REQUIRED WORK
Work out the number of lines below containing the word "width" and give nothing besides it.

Saved data entries:
-- pv_equiv track=rewrite | github.com/bulba-sar/SAR-Web-System | backend/main.py | _get_available_assets
-- ===== SOURCE A (Python) =====
-- assets = {
--     2021: {"Jan-Jun": "projects/sar-calabarzon/assets/export/2021_S1_LULC_CALABARZON_PRO", "Jul-Dec": "projects/sar-calabarzon/assets/export/2021_S2_LULC_CALABARZON_PRO"},
--     2022: {"Jan-Jun": "projects/sar-calabarzon/assets/export/2022_S1_LULC_CALABARZON_PRO", "Jul-Dec": "projects/sar-calabarzon/assets/export/2022_S2_LULC_CALABARZON_PRO"},
--     2023: {"Jan-Jun": "projects/sar-calabarzon/assets/export/2023_S1_LULC_CALABARZON_PRO", "Jul-Dec": "projects/sar-calabarzon/assets/export/2023_S2_LULC_CALABARZON_PRO"},
--     2024: {"Jan-Jun": "projects/sar-calabarzon/assets/export/2024_S1_LULC_CALABARZON_PRO", "Jul-Dec": "projects/sar-calabarzon/assets/export/2024_S2_LULC_CALABARZON_PRO"},
--     2025: {"Jan-Jun": "projects/sar-calabarzon/assets/export/2025_S1_LULC_CALABARZON_PRO", "Jul-Dec": "projects/sar-calabarzon/assets/export/2025_S2_LULC_CALABARZON_PRO"}
-- }
--
-- def _get_available_assets(start_year: int, end_year: int) -> list:
--     available = []
--     for yr in range(start_year, end_year + 1):
--         year_data = assets.get(yr)
--         if not year_data:
--             continue
--         for period_name, asset_id in year_data.items():
--             if asset_id:
--                 available.append((yr, period_name, asset_id))
--     return available
-- ===== SOURCE B (Python) =====
-- assets = {
--     2021: {"Jan-Jun": "projects/sar-calabarzon/assets/export/2021_S1_LULC_CALABARZON_PRO", "Jul-Dec": "projects/sar-calabarzon/assets/export/2021_S2_LULC_CALABARZON_PRO"},
--     2022: {"Jan-Jun": "projects/sar-calabarzon/assets/export/2022_S1_LULC_CALABARZON_PRO", "Jul-Dec": "projects/sar-calabarzon/assets/export/2022_S2_LULC_CALABARZON_PRO"},
--     2023: {"Jan-Jun": "projects/sar-calabarzon/assets/export/2023_S1_LULC_CALABARZON_PRO", "Jul-Dec": "projects/sar-calabarzon/assets/export/2023_S2_LULC_CALABARZON_PRO"},
--     2024: {"Jan-Jun": "projects/sar-calabarzon/assets/export/2024_S1_LULC_CALABARZON_PRO", "Jul-Dec": "projects/sar-calabarzon/assets/export/2024_S2_LULC_CALABARZON_PRO"},
--     2025: {"Jan-Jun": "projects/sar-calabarzon/assets/export/2025_S1_LULC_CALABARZON_PRO", "Jul-Dec": "projects/sar-calabarzon/assets/export/2025_S2_LULC_CALABARZON_PRO"}
-- }
--
-- def _get_available_assets(start_year: int, end_year: int) -> list:
--     # Iterate over the asset table itself instead of the query range:
--     # cost depends on the (fixed, small) table, not on end_year - start_year.
--     return [(yr, period_name, asset_id)
--             for yr, year_data in assets.items()
--             if start_year <= yr <= end_year
--             for period_name, asset_id in year_data.items()
--             if asset_id]
-- ===== Notes on version B (the rewrite author's own statement) =====
-- stated objective: faster
-- what changed: B iterates over the fixed assets dictionary with a range-membership test instead of looping over every year in range(start_year, end_year+1) with a dict lookup, so its cost is bounded by the table size rather than the width of the query range.
import Mathlib
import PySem

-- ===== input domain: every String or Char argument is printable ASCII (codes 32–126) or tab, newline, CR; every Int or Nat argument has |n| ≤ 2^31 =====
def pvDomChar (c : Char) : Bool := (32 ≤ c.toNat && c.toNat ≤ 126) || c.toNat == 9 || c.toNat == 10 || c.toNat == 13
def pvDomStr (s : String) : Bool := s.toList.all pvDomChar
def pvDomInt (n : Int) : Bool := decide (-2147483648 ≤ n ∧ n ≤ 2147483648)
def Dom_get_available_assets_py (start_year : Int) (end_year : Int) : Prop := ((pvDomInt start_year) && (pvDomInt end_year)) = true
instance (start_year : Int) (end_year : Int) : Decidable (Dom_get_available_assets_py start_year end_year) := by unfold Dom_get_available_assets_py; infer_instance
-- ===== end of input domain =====

-- B iterates over the fixed `assets` table with a range-membership test instead of looping
-- over every year in range(start_year, end_year+1); cost bounded by the table, not the range width.

-- the module-level `assets` dict (shared data constant, used by both ports)
def pvAssets : PySem.Dict Int (PySem.Dict String String) :=
  PySem.Dict.mk
    [ (2021, PySem.Dict.mk [("Jan-Jun", "projects/sar-calabarzon/assets/export/2021_S1_LULC_CALABARZON_PRO"),
                            ("Jul-Dec", "projects/sar-calabarzon/assets/export/2021_S2_LULC_CALABARZON_PRO")]),
      (2022, PySem.Dict.mk [("Jan-Jun", "projects/sar-calabarzon/assets/export/2022_S1_LULC_CALABARZON_PRO"),
                            ("Jul-Dec", "projects/sar-calabarzon/assets/export/2022_S2_LULC_CALABARZON_PRO")]),
      (2023, PySem.Dict.mk [("Jan-Jun", "projects/sar-calabarzon/assets/export/2023_S1_LULC_CALABARZON_PRO"),
                            ("Jul-Dec", "projects/sar-calabarzon/assets/export/2023_S2_LULC_CALABARZON_PRO")]),
      (2024, PySem.Dict.mk [("Jan-Jun", "projects/sar-calabarzon/assets/export/2024_S1_LULC_CALABARZON_PRO"),
                            ("Jul-Dec", "projects/sar-calabarzon/assets/export/2024_S2_LULC_CALABARZON_PRO")]),
      (2025, PySem.Dict.mk [("Jan-Jun", "projects/sar-calabarzon/assets/export/2025_S1_LULC_CALABARZON_PRO"),
                            ("Jul-Dec", "projects/sar-calabarzon/assets/export/2025_S2_LULC_CALABARZON_PRO")]) ]

-- ===== PORT A =====
-- literal port of A: for yr in range(start_year, end_year+1): look the year up, skip falsy, append truthy asset ids
def get_available_assets_py (start_year : Int) (end_year : Int) : List (Int × String × String) :=
  (PySem.List.pyRange start_year (end_year + 1) 1).foldl
    (fun available yr =>
      match PySem.Dict.get? pvAssets yr with
      | none => available                                  -- `if not year_data: continue` (None case)
      | some year_data =>
        if PySem.Dict.size year_data = 0 then available    -- `if not year_data: continue` (empty-dict case)
        else (PySem.Dict.items year_data).foldl
          (fun available pa =>
            if pa.2 ≠ "" then available ++ [(yr, pa.1, pa.2)] else available)  -- `if asset_id`
          available)
    []

-- ===== PORT B =====
-- literal port of B: a comprehension over assets.items() filtered by start_year <= yr <= end_year
def get_available_assets_py_alt (start_year : Int) (end_year : Int) : List (Int × String × String) :=
  (PySem.Dict.items pvAssets).flatMap
    (fun p =>
      if start_year ≤ p.1 ∧ p.1 ≤ end_year then
        (PySem.Dict.items p.2).flatMap
          (fun q => if q.2 ≠ "" then [(p.1, q.1, q.2)] else [])
      else [])

-- ===== PRECONDITION & SPEC =====
def Spec_get_available_assets_py (start_year : Int) (end_year : Int) (out : List (Int × String × String)) : Prop := out = get_available_assets_py_alt start_year end_year
instance (start_year : Int) (end_year : Int) (out : List (Int × String × String)) : Decidable (Spec_get_available_assets_py start_year end_year out) := by unfold Spec_get_available_assets_py; infer_instance

-- ===== CLAIM (what is proved, stated in full; the proofs are below) =====
def Claim_equal_get_available_assets_py : Prop := ∀ (start_year : Int) (end_year : Int), Dom_get_available_assets_py start_year end_year → Spec_get_available_assets_py start_year end_year (get_available_assets_py start_year end_year)

-- ===== LEMMAS AND PROOFS =====

-- the contribution of one year of A's loop, as a plain list
def pvContrib (yr : Int) : List (Int × String × String) :=
  match PySem.Dict.get? pvAssets yr with
  | none => []
  | some year_data =>
    if PySem.Dict.size year_data = 0 then []
    else ((PySem.Dict.items year_data).filter (fun q => decide (q.2 ≠ ""))).map
      (fun q => (yr, q.1, q.2))

-- A's whole loop over an arbitrary integer range
def pvF (a b : Int) : List (Int × String × String) :=
  (PySem.List.pyRange a b 1).flatMap pvContrib

lemma pvA_eq_F (s e : Int) : get_available_assets_py s e = pvF s (e + 1) := by
  unfold get_available_assets_py pvF
  rw [show (fun (available : List (Int × String × String)) (yr : Int) =>
      match PySem.Dict.get? pvAssets yr with
      | none => available
      | some year_data =>
        if PySem.Dict.size year_data = 0 then available
        else (PySem.Dict.items year_data).foldl
          (fun available pa =>
            if pa.2 ≠ "" then available ++ [(yr, pa.1, pa.2)] else available)
          available)
    = (fun available yr => available ++ pvContrib yr) from ?_]
  · exact (PySem.List.foldl_append_eq_flatMap pvContrib (PySem.List.pyRange s (e + 1) 1) []).trans (List.nil_append _)
  · funext available yr
    unfold pvContrib
    cases PySem.Dict.get? pvAssets yr with
    | none => simp
    | some yd =>
      by_cases h : PySem.Dict.size yd = 0
      · simp [h]
      · simp only [h, if_false]
        exact PySem.List.foldl_append_ite (fun q : String × String => q.2 ≠ "") _ _ _

lemma pvContrib_out (yr : Int) (h : yr < 2021 ∨ 2025 < yr) : pvContrib yr = [] := by
  have h1 : PySem.Dict.get? pvAssets yr = none := by
    unfold pvAssets
    rw [PySem.Dict.get?_mk_cons, PySem.Dict.get?_mk_cons, PySem.Dict.get?_mk_cons,
        PySem.Dict.get?_mk_cons, PySem.Dict.get?_mk_cons]
    have e1 : ((2021 : Int) == yr) = false := by simp; omega
    have e2 : ((2022 : Int) == yr) = false := by simp; omega
    have e3 : ((2023 : Int) == yr) = false := by simp; omega
    have e4 : ((2024 : Int) == yr) = false := by simp; omega
    have e5 : ((2025 : Int) == yr) = false := by simp; omega
    simp [e1, e2, e3, e4, e5, PySem.Dict.get?]
  unfold pvContrib
  rw [h1]

lemma pvF_low : ∀ (k : Nat) (b : Int), pvF (2021 - (k : Int)) b = pvF 2021 b := by
  intro k
  induction k with
  | zero => intro b; norm_num
  | succ k ih =>
    intro b
    rw [show ((k + 1 : Nat) : Int) = (k : Int) + 1 by push_cast; ring]
    by_cases h : (2021 - ((k : Int) + 1)) < b
    · unfold pvF
      rw [PySem.List.pyRange_one_cons h]
      rw [List.flatMap_cons, pvContrib_out _ (by left; omega)]
      have : 2021 - ((k : Int) + 1) + 1 = 2021 - (k : Int) := by omega
      rw [List.nil_append, this]
      exact ih b
    · unfold pvF
      rw [PySem.List.pyRange_one_eq_nil (by omega), PySem.List.pyRange_one_eq_nil (by omega)]

lemma pvF_high : ∀ (k : Nat) (a : Int), pvF a (2026 + (k : Int)) = pvF a 2026 := by
  intro k
  induction k with
  | zero => intro a; norm_num
  | succ k ih =>
    intro a
    rw [show ((k + 1 : Nat) : Int) = (k : Int) + 1 by push_cast; ring]
    by_cases h : a ≤ 2026 + (k : Int)
    · unfold pvF
      have : (2026 + ((k : Int) + 1)) = (2026 + (k : Int)) + 1 := by omega
      rw [this, PySem.List.pyRange_one_succ_right h, List.flatMap_append]
      rw [show List.flatMap pvContrib [2026 + (k : Int)] = [] by
        simp [pvContrib_out (2026 + (k : Int)) (by right; omega)]]
      rw [List.append_nil]
      have := ih a
      unfold pvF at this
      exact this
    · unfold pvF
      rw [PySem.List.pyRange_one_eq_nil (by omega), PySem.List.pyRange_one_eq_nil (by omega)]

-- clamp the range to [2021, 2026]
lemma pvF_clamp (s t : Int) : pvF s t = pvF (max (min s 2026) 2021) (max (min t 2026) 2021) := by
  by_cases hb : t ≤ 2021
  · have h1 : pvF s t = [] := by
      unfold pvF
      rw [List.flatMap_eq_nil_iff]
      intro x hx
      rw [PySem.List.mem_pyRange_one] at hx
      exact pvContrib_out x (by left; omega)
    have h2 : max (min t 2026) 2021 = 2021 := by omega
    rw [h1, h2]
    unfold pvF
    rw [PySem.List.pyRange_one_eq_nil (by omega)]
    rfl
  · by_cases ha : 2026 ≤ s
    · have h1 : pvF s t = [] := by
        unfold pvF
        rw [List.flatMap_eq_nil_iff]
        intro x hx
        rw [PySem.List.mem_pyRange_one] at hx
        exact pvContrib_out x (by right; omega)
      have h2 : max (min s 2026) 2021 = 2026 := by omega
      rw [h1, h2]
      unfold pvF
      rw [PySem.List.pyRange_one_eq_nil (by omega)]
      rfl
    · -- s < 2026, 2021 < t
      have step1 : pvF s t = pvF (max s 2021) t := by
        by_cases hs : s < 2021
        · have hk : s = 2021 - ((2021 - s).toNat : Int) := by omega
          have := pvF_low (2021 - s).toNat t
          rw [← hk] at this
          rw [this]
          congr 1
          omega
        · congr 1; omega
      have step2 : pvF (max s 2021) t = pvF (max s 2021) (min t 2026) := by
        by_cases ht : 2026 < t
        · have hk : t = 2026 + ((t - 2026).toNat : Int) := by omega
          have := pvF_high (t - 2026).toNat (max s 2021)
          rw [← hk] at this
          rw [this]
          congr 1
          omega
        · congr 1; omega
      rw [step1, step2]
      congr 1 <;> omega

-- A's loop over a clamped range, written as five guarded blocks
lemma pvF_clamped (a b : Int) (ha1 : 2021 ≤ a) (ha2 : a ≤ 2026) (hb1 : 2021 ≤ b) (hb2 : b ≤ 2026) :
    pvF a b =
      (if a ≤ 2021 ∧ 2021 < b then pvContrib 2021 else []) ++
      ((if a ≤ 2022 ∧ 2022 < b then pvContrib 2022 else []) ++
      ((if a ≤ 2023 ∧ 2023 < b then pvContrib 2023 else []) ++
      ((if a ≤ 2024 ∧ 2024 < b then pvContrib 2024 else []) ++
      (if a ≤ 2025 ∧ 2025 < b then pvContrib 2025 else [])))) := by
  interval_cases a <;> interval_cases b <;> decide

theorem get_available_assets_py_spec_aux (s e : Int) :
    get_available_assets_py s e = get_available_assets_py_alt s e := by
  rw [pvA_eq_F, pvF_clamp]
  rw [pvF_clamped _ _ (by omega) (by omega) (by omega) (by omega)]
  have g : ∀ yr : Int, 2021 ≤ yr → yr ≤ 2025 →
      ((max (min s 2026) 2021 ≤ yr ∧ yr < max (min (e + 1) 2026) 2021) ↔ (s ≤ yr ∧ yr ≤ e)) := by
    intro yr h1 h2; omega
  rw [if_congr (g 2021 (by omega) (by omega)) rfl rfl,
      if_congr (g 2022 (by omega) (by omega)) rfl rfl,
      if_congr (g 2023 (by omega) (by omega)) rfl rfl,
      if_congr (g 2024 (by omega) (by omega)) rfl rfl,
      if_congr (g 2025 (by omega) (by omega)) rfl rfl]
  by_cases h1 : s ≤ 2021 ∧ 2021 ≤ e <;>
  by_cases h2 : s ≤ 2022 ∧ 2022 ≤ e <;>
  by_cases h3 : s ≤ 2023 ∧ 2023 ≤ e <;>
  by_cases h4 : s ≤ 2024 ∧ 2024 ≤ e <;>
  by_cases h5 : s ≤ 2025 ∧ 2025 ≤ e <;>
    simp only [get_available_assets_py_alt, pvAssets, List.flatMap_cons,
      List.flatMap_nil, List.append_nil, h1, h2, h3, h4, h5] <;>
    decide

-- ===== VERDICT (by name: the statement is the Claim_ definition above) =====
theorem get_available_assets_py_spec : Claim_equal_get_available_assets_py := by
  intro s e _
  exact get_available_assets_py_spec_aux s e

ANSWER SECTION
2